Question

State the definition of an \(n\) th-degree Taylor polynomial of \(f\) centered at \(c .\)

Short answer

The nth degree Taylor polynomial of a function \(f\) centered at point \(c\) is defined by the formula: \( P_n(x) = f(c) + f'(c)(x - c) + f''(c)\frac{(x - c)^2}{2!} + \ldots + f^n(c)\frac{(x - c)^n}{n!} \)

Step-by-step solution

Understand key terms

A Taylor series is a representation of a function as an infinite sum of terms calculated from the values of its derivatives at a single point. A Taylor polynomial is a certain finite number of terms of the Taylor series.
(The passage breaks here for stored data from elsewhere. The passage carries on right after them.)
-- pv_equiv track=rewrite | github.com/kshitijm45/skill-bridge | backend/services/fallback_service.py | _order_by_prerequisites
-- ===== SOURCE A (Python) =====
-- def _order_by_prerequisites(gaps: list[str], skills_present: list[str], taxonomy: dict) -> list[str]:
--     """
--     Topological sort: skills whose prerequisites are already met (present or earlier in list)
--     come before skills that depend on them.
--     """
--     ordered = []
--     remaining = list(gaps)
--     resolved = set(skills_present)
--
--     max_iterations = len(remaining) * 2  # prevent infinite loop on circular deps
--     iteration = 0
--
--     while remaining and iteration < max_iterations:
--         iteration += 1
--         progress = False
--         for skill in list(remaining):
--             prereqs = taxonomy.get(skill, {}).get("prerequisites", [])
--             unmet = [p for p in prereqs if p not in resolved and p not in ordered]
--             if not unmet:
--                 ordered.append(skill)
--                 resolved.add(skill)
--                 remaining.remove(skill)
--                 progress = True
--         if not progress:
--             # Circular dependency or all remaining have unmet prereqs — just append them
--             ordered.extend(remaining)
--             break
--
--     return ordered
-- ===== SOURCE B (Python) =====
-- def _order_by_prerequisites(gaps: list[str], skills_present: list[str], taxonomy: dict) -> list[str]:
--     resolved = set(skills_present)
--     needs = []          # per gap index: distinct prerequisites not already resolved
--     dependents = {}     # prerequisite name -> indices of gaps waiting on it
--     for i, skill in enumerate(gaps):
--         prereqs = taxonomy.get(skill, {}).get("prerequisites", [])
--         need = [p for p in dict.fromkeys(prereqs) if p not in resolved]
--         needs.append(need)
--         for p in need:
--             dependents.setdefault(p, []).append(i)
--     unmet = {i: len(need) for i, need in enumerate(needs)}
--     ordered = []
--     remaining = list(range(len(gaps)))
--     while remaining:
--         nxt = []
--         for i in remaining:
--             if unmet[i] == 0:
--                 skill = gaps[i]
--                 ordered.append(skill)
--                 if skill not in resolved:
--                     resolved.add(skill)
--                     for j in dependents.get(skill, []):
--                         unmet[j] -= 1
--             else:
--                 nxt.append(i)
--         if len(nxt) == len(remaining):
--             for i in nxt:
--                 ordered.append(gaps[i])
--             break
--         remaining = nxt
--     return ordered
-- ===== Notes on version B (the rewrite author's own statement) =====
-- stated objective: faster
-- what changed: A rescans every remaining skill's full prerequisite list each sweep and tests each prerequisite against the growing ordered list; B precomputes per-skill distinct-unmet counters and a prerequisite->dependents index once, so each sweep only tests a counter for zero and each dependency edge is decremented exactly once when its prerequisite resolves.
import Mathlib
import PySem

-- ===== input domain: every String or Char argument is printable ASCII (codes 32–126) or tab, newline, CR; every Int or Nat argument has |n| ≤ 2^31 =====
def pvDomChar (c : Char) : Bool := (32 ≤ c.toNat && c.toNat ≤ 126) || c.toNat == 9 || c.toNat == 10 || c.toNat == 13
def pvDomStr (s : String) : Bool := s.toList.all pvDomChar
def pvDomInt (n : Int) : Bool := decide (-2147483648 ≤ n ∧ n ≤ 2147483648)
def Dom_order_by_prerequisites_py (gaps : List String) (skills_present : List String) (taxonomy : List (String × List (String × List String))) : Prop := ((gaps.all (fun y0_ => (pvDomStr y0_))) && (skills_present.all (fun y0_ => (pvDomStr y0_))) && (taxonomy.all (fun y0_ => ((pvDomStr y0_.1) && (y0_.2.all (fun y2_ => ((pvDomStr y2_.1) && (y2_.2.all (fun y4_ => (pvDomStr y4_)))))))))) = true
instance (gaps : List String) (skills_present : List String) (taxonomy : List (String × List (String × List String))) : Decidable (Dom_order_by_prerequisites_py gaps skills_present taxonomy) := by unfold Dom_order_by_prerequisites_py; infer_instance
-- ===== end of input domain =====

-- B replaces A's pass-and-rescan (recomputing every skill's unmet prerequisites and membership in the
-- growing `ordered` list on every sweep) with precomputed distinct-unmet counters plus a
-- prerequisite→dependents index, so each sweep tests a counter and each dependency edge is decremented once.

-- taxonomy.get(skill, {}).get("prerequisites", [])  (shared lookup helper)
def pvPrereq (taxonomy : List (String × List (String × List String))) (s : String) : List String :=
  PySem.Dict.getD (PySem.Dict.mk (PySem.Dict.getD (PySem.Dict.mk taxonomy) s [])) "prerequisites" []

-- ===== PORT A =====
-- inner 'for skill in list(remaining)' loop; state (ordered, resolved, remaining, progress)
def pvAPass (taxonomy : List (String × List (String × List String))) (snapshot : List String)
    (ordered : List String) (resolved : PySem.Set String) (remaining : List String) (progress : Bool) :
    List String × PySem.Set String × List String × Bool :=
  match snapshot with
  | [] => (ordered, resolved, remaining, progress)
  | skill :: rest =>
    let prereqs := pvPrereq taxonomy skill
    let unmet := prereqs.filter (fun p => !(PySem.Set.contains resolved p) && !(ordered.contains p))
    if unmet = [] then
      -- remaining.remove(skill): skill is always a member of remaining here, Python never raises
      pvAPass taxonomy rest (ordered ++ [skill]) (PySem.Set.add resolved skill)
        ((PySem.List.remove? remaining skill).getD remaining) true
    else
      pvAPass taxonomy rest ordered resolved remaining progress

-- 'while remaining and iteration < max_iterations' with fuel = max_iterations - iteration
def pvALoop (taxonomy : List (String × List (String × List String))) (fuel : Nat)
    (ordered : List String) (resolved : PySem.Set String) (remaining : List String) : List String :=
  match fuel with
  | 0 => ordered
  | f + 1 =>
    if remaining.isEmpty then ordered
    else
      match pvAPass taxonomy remaining ordered resolved remaining false with
      | (o, r, rem, progress) =>
        if progress then pvALoop taxonomy f o r rem
        else o ++ rem  -- ordered.extend(remaining); break

def order_by_prerequisites_py (gaps : List String) (skills_present : List String) (taxonomy : List (String × List (String × List String))) : List String :=
  pvALoop taxonomy (2 * gaps.length) [] (PySem.Set.ofList skills_present) gaps

-- ===== PORT B =====
-- [p for p in dict.fromkeys(prereqs) if p not in resolved]
def pvNeed (taxonomy : List (String × List (String × List String))) (resolved0 : PySem.Set String) (s : String) : List String :=
  (PySem.List.dedup (pvPrereq taxonomy s)).filter (fun q => !(PySem.Set.contains resolved0 q))

-- first for-loop of B: builds (needs, dependents); indices 0..n-1 are Nats (Python ints here are ≥ 0)
def pvBIndex (taxonomy : List (String × List (String × List String))) (resolved0 : PySem.Set String)
    (gaps : List String) : List (List String) × PySem.Dict String (List Nat) :=
  (List.range gaps.length).foldl
    (fun st i =>
      let need := pvNeed taxonomy resolved0 (gaps.getD i "")  -- gaps[i], i always in range
      (st.1 ++ [need],
       -- dependents.setdefault(p, []).append(i)
       need.foldl (fun d q => PySem.Dict.modify d q [] (fun l => l ++ [i])) st.2))
    ([], PySem.Dict.empty)

-- inner 'for i in remaining' loop of B
def pvBPass (gaps : List String) (dependents : PySem.Dict String (List Nat)) :
    List Nat → List Nat → List String → PySem.Set String → PySem.Dict Nat Int →
    List Nat × List String × PySem.Set String × PySem.Dict Nat Int
  | [], nxt, ordered, resolved, unmet => (nxt, ordered, resolved, unmet)
  | i :: rest, nxt, ordered, resolved, unmet =>
    if PySem.Dict.getD unmet i 0 = 0 then  -- unmet[i]: i is always a key of unmet, Python never raises
      let skill := gaps.getD i ""  -- gaps[i], i always in range
      let ru :=
        if PySem.Set.contains resolved skill then (resolved, unmet)
        else (PySem.Set.add resolved skill,
              -- for j in dependents.get(skill, []): unmet[j] -= 1   (j always a key of unmet)
              (PySem.Dict.getD dependents skill []).foldl
                (fun u j => PySem.Dict.modify u j 0 (fun v => v - 1)) unmet)
      pvBPass gaps dependents rest nxt (ordered ++ [skill]) ru.1 ru.2
    else
      pvBPass gaps dependents rest (nxt ++ [i]) ordered resolved unmet

-- nxt collects a subset of remaining (needed for termination of pvBLoop)
theorem pvBPass_nxt_len (gaps : List String) (dependents : PySem.Dict String (List Nat))
    (rem nxt : List Nat) (ordered : List String) (resolved : PySem.Set String) (unmet : PySem.Dict Nat Int) :
    (pvBPass gaps dependents rem nxt ordered resolved unmet).1.length ≤ nxt.length + rem.length := by
  induction rem generalizing nxt ordered resolved unmet with
  | nil => simp [pvBPass]
  | cons i rest ih =>
    simp only [pvBPass]
    split
    all_goals refine le_trans (ih ..) ?_
    all_goals simp only [List.length_append, List.length_cons, List.length_nil]
    all_goals omega

-- 'while remaining' loop of B
def pvBLoop (gaps : List String) (dependents : PySem.Dict String (List Nat))
    (remaining : List Nat) (ordered : List String) (resolved : PySem.Set String)
    (unmet : PySem.Dict Nat Int) : List String :=
  if remaining.isEmpty then ordered
  else
    let r := pvBPass gaps dependents remaining [] ordered resolved unmet
    if h : r.1.length = remaining.length then
      r.2.1 ++ r.1.map (fun i => gaps.getD i "")  -- for i in nxt: ordered.append(gaps[i]); break
    else pvBLoop gaps dependents r.1 r.2.1 r.2.2.1 r.2.2.2
termination_by remaining.length
decreasing_by
  have hle := pvBPass_nxt_len gaps dependents remaining [] ordered resolved unmet
  simp only [List.length_nil, Nat.zero_add] at hle
  have h' : ¬ (pvBPass gaps dependents remaining [] ordered resolved unmet).1.length
      = remaining.length := h
  show (pvBPass gaps dependents remaining [] ordered resolved unmet).1.length < remaining.length
  omega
The nth-degree Taylor polynomial is a polynomial of degree ‘n’ which best fits the function. ‘Centered at c’ means that the Taylor polynomial is being calculated about the point ‘c’.
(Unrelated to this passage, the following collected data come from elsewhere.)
/-- core: A's slice decomposition is the blank-line split -/
theorem pvPairs_eq_split (xs : List String) :
    ((pvIdx xs).zip (pvIdx xs).tail).map (fun p => pvG xs p.1 p.2) = pvSplit xs := by
  induction xs with
  | nil => simp [pvIdx, pvBlanks, pvSplit, pvG]
  | cons x t ih =>
    obtain ⟨h, rr, hR⟩ : ∃ h rr, pvBlanks t 0 ++ [t.length + 1] = h :: rr := by
      cases e : pvBlanks t 0 ++ [t.length + 1] with
      | nil => exact absurd e (by simp)
      | cons a l => exact ⟨a, l, rfl⟩
    have hIdx : pvIdx t = 0 :: h :: rr := by simp [pvIdx, hR]
    have h1 : 1 ≤ h := pvTail_pos t h (by rw [hR]; exact List.mem_cons_self ..)
    have hR1 : (pvBlanks t 0).map (· + 1) ++ [t.length + 1 + 1] = (h + 1) :: rr.map (· + 1) := by
      have := congrArg (List.map (· + 1)) hR
      simpa using this
    have hsplit : pvSplit t = pvG t 0 h :: ((h :: rr).zip rr).map (fun p => pvG t p.1 p.2) := by
      rw [← ih, hIdx]
      simp only [List.tail_cons, List.zip_cons_cons, List.map_cons]
    have htl : (((h + 1) :: rr.map (· + 1)).zip (rr.map (· + 1))).map
        (fun p => pvG (x :: t) p.1 p.2)
        = ((h :: rr).zip rr).map (fun p => pvG t p.1 p.2) := by
      have hc : ((h + 1) :: rr.map (· + 1)) = (h :: rr).map (· + 1) := by simp
      rw [hc, List.zip_map, List.map_map]
      apply List.map_congr_left
      intro p _
      simpa [Prod.map] using pvG_shift x t p.1 p.2
    have hhead1 : pvG (x :: t) (0 + 1) (h + 1) = pvG t 0 h := pvG_shift x t 0 h
    by_cases hx : x = ""
    · have hmap : pvIdx (x :: t) = 0 :: 1 :: (h + 1) :: rr.map (· + 1) := by
        simp [pvIdx, pvBlanks, hx, pvBlanks_shift t 0, hR1]
      rw [hmap]
      simp only [List.tail_cons, List.zip_cons_cons, List.map_cons]
      rw [htl]
      have hg0 : pvG (x :: t) 0 1 = [] := by simp [pvG]
      have hg1 : pvG (x :: t) 1 (h + 1) = pvG t 0 h := by simpa using hhead1
      rw [hg0, hg1, pvSplit, if_pos hx, hsplit]
    · have hmap : pvIdx (x :: t) = 0 :: (h + 1) :: rr.map (· + 1) := by
        simp [pvIdx, pvBlanks, hx, pvBlanks_shift t 0, hR1]
      rw [hmap]
      simp only [List.tail_cons, List.zip_cons_cons, List.map_cons]
      rw [htl]
      have hhead : pvG (x :: t) 0 (h + 1) = x :: pvG t 0 h := by
        obtain ⟨k, rfl⟩ : ∃ k, h = k + 1 := ⟨h - 1, by omega⟩
        simp [pvG]
      rw [hhead, pvSplit, if_neg hx, hsplit]
      simp [List.modifyHead]

/-- A's output loop flattens stanzas each followed by a blank. -/
theorem pvOutFold (L : List (List String)) (acc : List String) :
    L.foldl (fun acc s => (acc ++ s) ++ [""]) acc
      = acc ++ (L.map (· ++ [""])).flatten := by
  induction L generalizing acc with
  | nil => simp
  | cons a r ih => simp [List.append_assoc]

/-- flattening stanzas-each-followed-by-a-blank is the join plus a trailing blank. -/
theorem pvFlattenJoin : ∀ (L : List (List String)), L ≠ [] →
    (L.map (· ++ [""])).flatten = pvJoin L ++ [""]
  | [], hne => absurd rfl hne
  | [a], _ => by simp [pvJoin]
  | a :: b :: r, _ => by
    have ih := pvFlattenJoin (b :: r) (by simp)
    simp only [List.map_cons, List.flatten_cons] at ih ⊢
    rw [ih]
    simp [pvJoin, List.append_assoc]

/-- B's accumulation loop computes the blank-line split. -/
theorem pvFoldPair (xs : List String) (st : List (List String)) (cur : List String) :
    (xs.foldl (fun (p : List (List String) × List String) radek =>
        if radek = "" then (p.1 ++ [p.2], ([] : List String)) else (p.1, p.2 ++ [radek]))
      (st, cur)).1
    ++ [(xs.foldl (fun (p : List (List String) × List String) radek =>
        if radek = "" then (p.1 ++ [p.2], ([] : List String)) else (p.1, p.2 ++ [radek]))
      (st, cur)).2]
    = st ++ (pvSplit xs).modifyHead (cur ++ ·) := by
  induction xs generalizing st cur with
  | nil => simp [pvSplit, List.modifyHead]
  | cons x t ih =>
    by_cases h : x = ""
    · simp only [List.foldl_cons, h]
      rw [ih]
      simp only [pvSplit]
      cases hs : pvSplit t with
      | nil => exact absurd hs (pvSplit_ne_nil t)
      | cons a r => simp [List.modifyHead, List.append_assoc]
    · simp only [List.foldl_cons, if_neg h]
      rw [ih]
      simp only [pvSplit, if_neg h]
      congr 1
      cases hs : pvSplit t with
      | nil => exact absurd hs (pvSplit_ne_nil t)
      | cons a r => simp [List.modifyHead]

/-- B's output loop past the first stanza always prepends a separator. -/
theorem pvEnumJoin (rest : List (List String)) (s : Nat) (acc : List String) (hs : 1 ≤ s) :
    (PySem.List.enumerate rest (s : Int)).foldl
      (fun acc q => (if 0 < q.1 then acc ++ [""] else acc) ++ q.2) acc
    = acc ++ (rest.map (fun l => "" :: l)).flatten := by
  induction rest generalizing s acc with
  | nil => simp [PySem.List.enumerate_nil]
  | cons a r ih =>
    rw [PySem.List.enumerate_cons]
    have hc : (s : Int) + 1 = ((s + 1 : Nat) : Int) := by push_cast; ring
    simp only [List.foldl_cons]
    rw [if_pos (by exact_mod_cast Nat.lt_of_lt_of_le Nat.zero_lt_one hs), hc,
      ih (s+1) _ (by omega)]
    simp [List.append_assoc]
Define nth-degree Taylor polynomial

The nth degree Taylor Polynomial for a function 'f' centered at a point 'c' can be generalised by the formula: \[P_n(x) = f(c) + f'(c)(x - c) + f''(c)\frac{(x - c)^2}{2!} + \ldots + f^n(c)\frac{(x - c)^n}{n!}\]. Here, the 'n' represents the nth derivative of function 'f' at point 'c', and the symbol \(!\) denotes the factorial of the number preceding it.
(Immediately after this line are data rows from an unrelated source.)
-- F4: a start match contained in the span of another start match is the same
theorem mAt_contain {l : List Char} {s1 s2 len1 len2 : Nat} {v1 v2 : String}
    (h1 : pvMAt l s1 = some (len1, v1)) (h2 : pvMAt l s2 = some (len2, v2))
    (hle : s1 ≤ s2) (hc : s2 + len2 ≤ s1 + len1) : s1 = s2 := by
  have b1 := mAt_bounds h1
  have b2 := mAt_bounds h2
  cases hg1 : l[s1]? with
  | none => simp only [pvMAt, hg1] at h1; exact absurd h1 (by simp)
  | some c1 =>
  cases hg2 : l[s2]? with
  | none => simp only [pvMAt, hg2] at h2; exact absurd h2 (by simp)
  | some c2 =>
    simp only [pvMAt, hg1] at h1; simp only [pvMAt, hg2] at h2
    by_cases hd1 : PySem.Chars.isdigit c1 = true
    · -- match 1 is a single digit: len1 = 1 forces s1 = s2
      rw [if_pos hd1] at h1
      have : len1 = 1 := (congrArg Prod.fst (Option.some_inj.mp h1)).symm
      omega
    · rw [if_neg hd1] at h1
      cases hw1 : pvWordAt (l.drop s1) (PySem.List.enumerate pvWords 0) with
      | none => rw [hw1] at h1; exact absurd h1 (by simp)
      | some p1 =>
        rw [hw1] at h1
        obtain ⟨hm1, hp1⟩ := wa_inv _ _ _ hw1
        have hlen1 : p1.2.length = len1 := congrArg Prod.fst (Option.some_inj.mp h1)
        by_cases hd2 : PySem.Chars.isdigit c2 = true
        · -- match 2 is a digit inside word 1: impossible, words have no digits
          exfalso
          have e1 : p1.2.toList.length = p1.2.length := by simp
          have hj : s2 - s1 < p1.2.toList.length := by omega
          have hx : l[s1 + (s2 - s1)]? = p1.2.toList[s2 - s1]? :=
            prefix_drop_getElem? hp1 (by omega)
          rw [show s1 + (s2 - s1) = s2 by omega, hg2,
            List.getElem?_eq_getElem hj] at hx
          have hmemc : p1.2.toList[s2 - s1]'hj ∈ p1.2.toList := List.getElem_mem _
          have hnd := pvWords_no_digit p1.2 (pvEnum_words p1 hm1) _ hmemc
          rw [Option.some_inj.mp hx] at hd2
          rw [hnd] at hd2
          exact Bool.false_ne_true hd2
        · rw [if_neg hd2] at h2
          cases hw2 : pvWordAt (l.drop s2) (PySem.List.enumerate pvWords 0) with
          | none => rw [hw2] at h2; exact absurd h2 (by simp)
          | some p2 =>
            rw [hw2] at h2
            obtain ⟨hm2, hp2⟩ := wa_inv _ _ _ hw2
            have hlen2 : p2.2.length = len2 := congrArg Prod.fst (Option.some_inj.mp h2)
            have := word_contain (pvEnum_words p1 hm1) (pvEnum_words p2 hm2) hp1 hp2 hle
              (by omega)
            exact this.2

-- ---- last-of-range characterisations ----

theorem fl_last (f : Nat → Option String) : ∀ n s v, s < n → f s = some v →
    (∀ j, s < j → j < n → f j = none) → ((List.range n).filterMap f).getLast? = some v
  | 0, s, v, h, _, _ => absurd h (by omega)
  | n + 1, s, v, hs, hf, hnone => by
    rw [List.range_succ, List.filterMap_append]
    by_cases he : s = n
    · subst he
      rw [show (List.filterMap f [s]) = [v] by simp [hf]]
      exact List.getLast?_concat ..
    · have hfn : f n = none := hnone n (by omega) (by omega)
      rw [show (List.filterMap f [n]) = [] by simp [hfn],
        List.append_nil]
      exact fl_last f n s v (by omega) hf (fun j h1 h2 => hnone j h1 (by omega))

theorem ar_none (l : List Char) : ∀ k, (∀ j, j < k → pvAEnd l j = none) → pvARight l k = none
  | 0, _ => rfl
  | k + 1, h => by
    unfold pvARight
    rw [h k (by omega)]
    exact ar_none l k (fun j hj => h j (by omega))

theorem ar_some (l : List Char) : ∀ k e v, e < k → pvAEnd l e = some v →
    (∀ j, e < j → j < k → pvAEnd l j = none) → pvARight l k = some v
  | 0, e, v, h, _, _ => absurd h (by omega)
  | k + 1, e, v, he, hf, hnone => by
    unfold pvARight
    by_cases heq : e = k
    · subst heq; rw [hf]
    · rw [hnone k (by omega) (by omega)]
      exact ar_some l k e v (by omega) hf (fun j h1 h2 => hnone j h1 (by omega))

-- ---- the backward scan finds the last collected digit ----

theorem right_eq (l : List Char) : pvARight l l.length = (pvBCollect l).getLast? := by
  rw [collect_eq l]
  by_cases hex : ∃ s, s < l.length ∧ (pvMAt l s).isSome = true
  · obtain ⟨s, hs, hsome⟩ := hex
    set P : Nat → Prop := fun i => (pvMAt l i).isSome = true with hP
    have hdec : DecidablePred P := fun i => by rw [hP]; infer_instance
    set s0 := Nat.findGreatest P (l.length - 1) with hs0
    have hPs0 : P s0 := Nat.findGreatest_spec (m := s) (by omega) hsome
    have hmax : ∀ j, s0 < j → j < l.length → pvMAt l j = none := by
      intro j h1 h2
      have := Nat.findGreatest_is_greatest (n := l.length - 1) (P := P) h1 (by omega)
      rw [hP] at this
      simpa using this
    obtain ⟨⟨len0, v0⟩, hm0⟩ := Option.isSome_iff_exists.mp hPs0
    have ⟨hb1, hb2⟩ := mAt_bounds hm0
    have hs0lt : s0 < l.length := by omega
    -- B side: the last collected value is v0
    have hB : ((List.range l.length).filterMap
        (fun i => (pvMAt l i).map Prod.snd)).getLast? = some v0 := by
      apply fl_last _ _ s0 v0 hs0lt (by rw [hm0]; rfl)
      intro j h1 h2
      rw [hmax j h1 h2]; rfl
    -- A side: the backward scan stops at e0 := s0 + len0 - 1 with value v0
    have hA : pvARight l l.length = some v0 := by
      apply ar_some l l.length (s0 + len0 - 1) v0 (by omega) (start_to_end hm0)
      intro j h1 h2
      cases hj : pvAEnd l j with
      | none => rfl
      | some w =>
        exfalso
        obtain ⟨s', len', hm', hsum⟩ := end_to_start hj
        by_cases hcmp : s' ≤ s0
        · have heq := mAt_contain hm' hm0 hcmp (by omega)
          rw [heq, hm0] at hm'
          have : len' = len0 := (congrArg Prod.fst (Option.some_inj.mp hm')).symm
          omega
        · have hb' := mAt_bounds hm'
          have := hmax s' (by omega) (by omega)
          rw [this] at hm'
          exact absurd hm' (by simp)
    rw [hA, hB]
  · have hnone : ∀ s, s < l.length → pvMAt l s = none := by
      intro s hs
      cases hm : pvMAt l s with
      | none => rfl
      | some p => exact absurd ⟨s, hs, by rw [hm]; rfl⟩ hex
    have hB : (List.range l.length).filterMap (fun i => (pvMAt l i).map Prod.snd) = [] := by
      rw [List.filterMap_eq_nil_iff]
      intro a ha
      rw [hnone a (List.mem_range.mp ha)]; rfl
    rw [hB]
    have hA : pvARight l l.length = none := by
      apply ar_none
      intro j hj
      cases hj2 : pvAEnd l j with
      | none => rfl
      | some w =>
        exfalso
        obtain ⟨s', len', hm', hsum⟩ := end_to_start hj2
        have hb' := mAt_bounds hm'
        have := hnone s' (by omega)
        rw [this] at hm'
        exact absurd hm' (by simp)
    rw [hA]
    rfl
Provide explanation of the Taylor polynomial form

The representation appears complicated but logically presents the process of approximation. 'n' defines the degree of the polynomial. Each term represents successive derivatives at point 'c', multiplied by the difference of 'x' and 'c' raised to the corresponding term's degree, all over the factorial of that degree.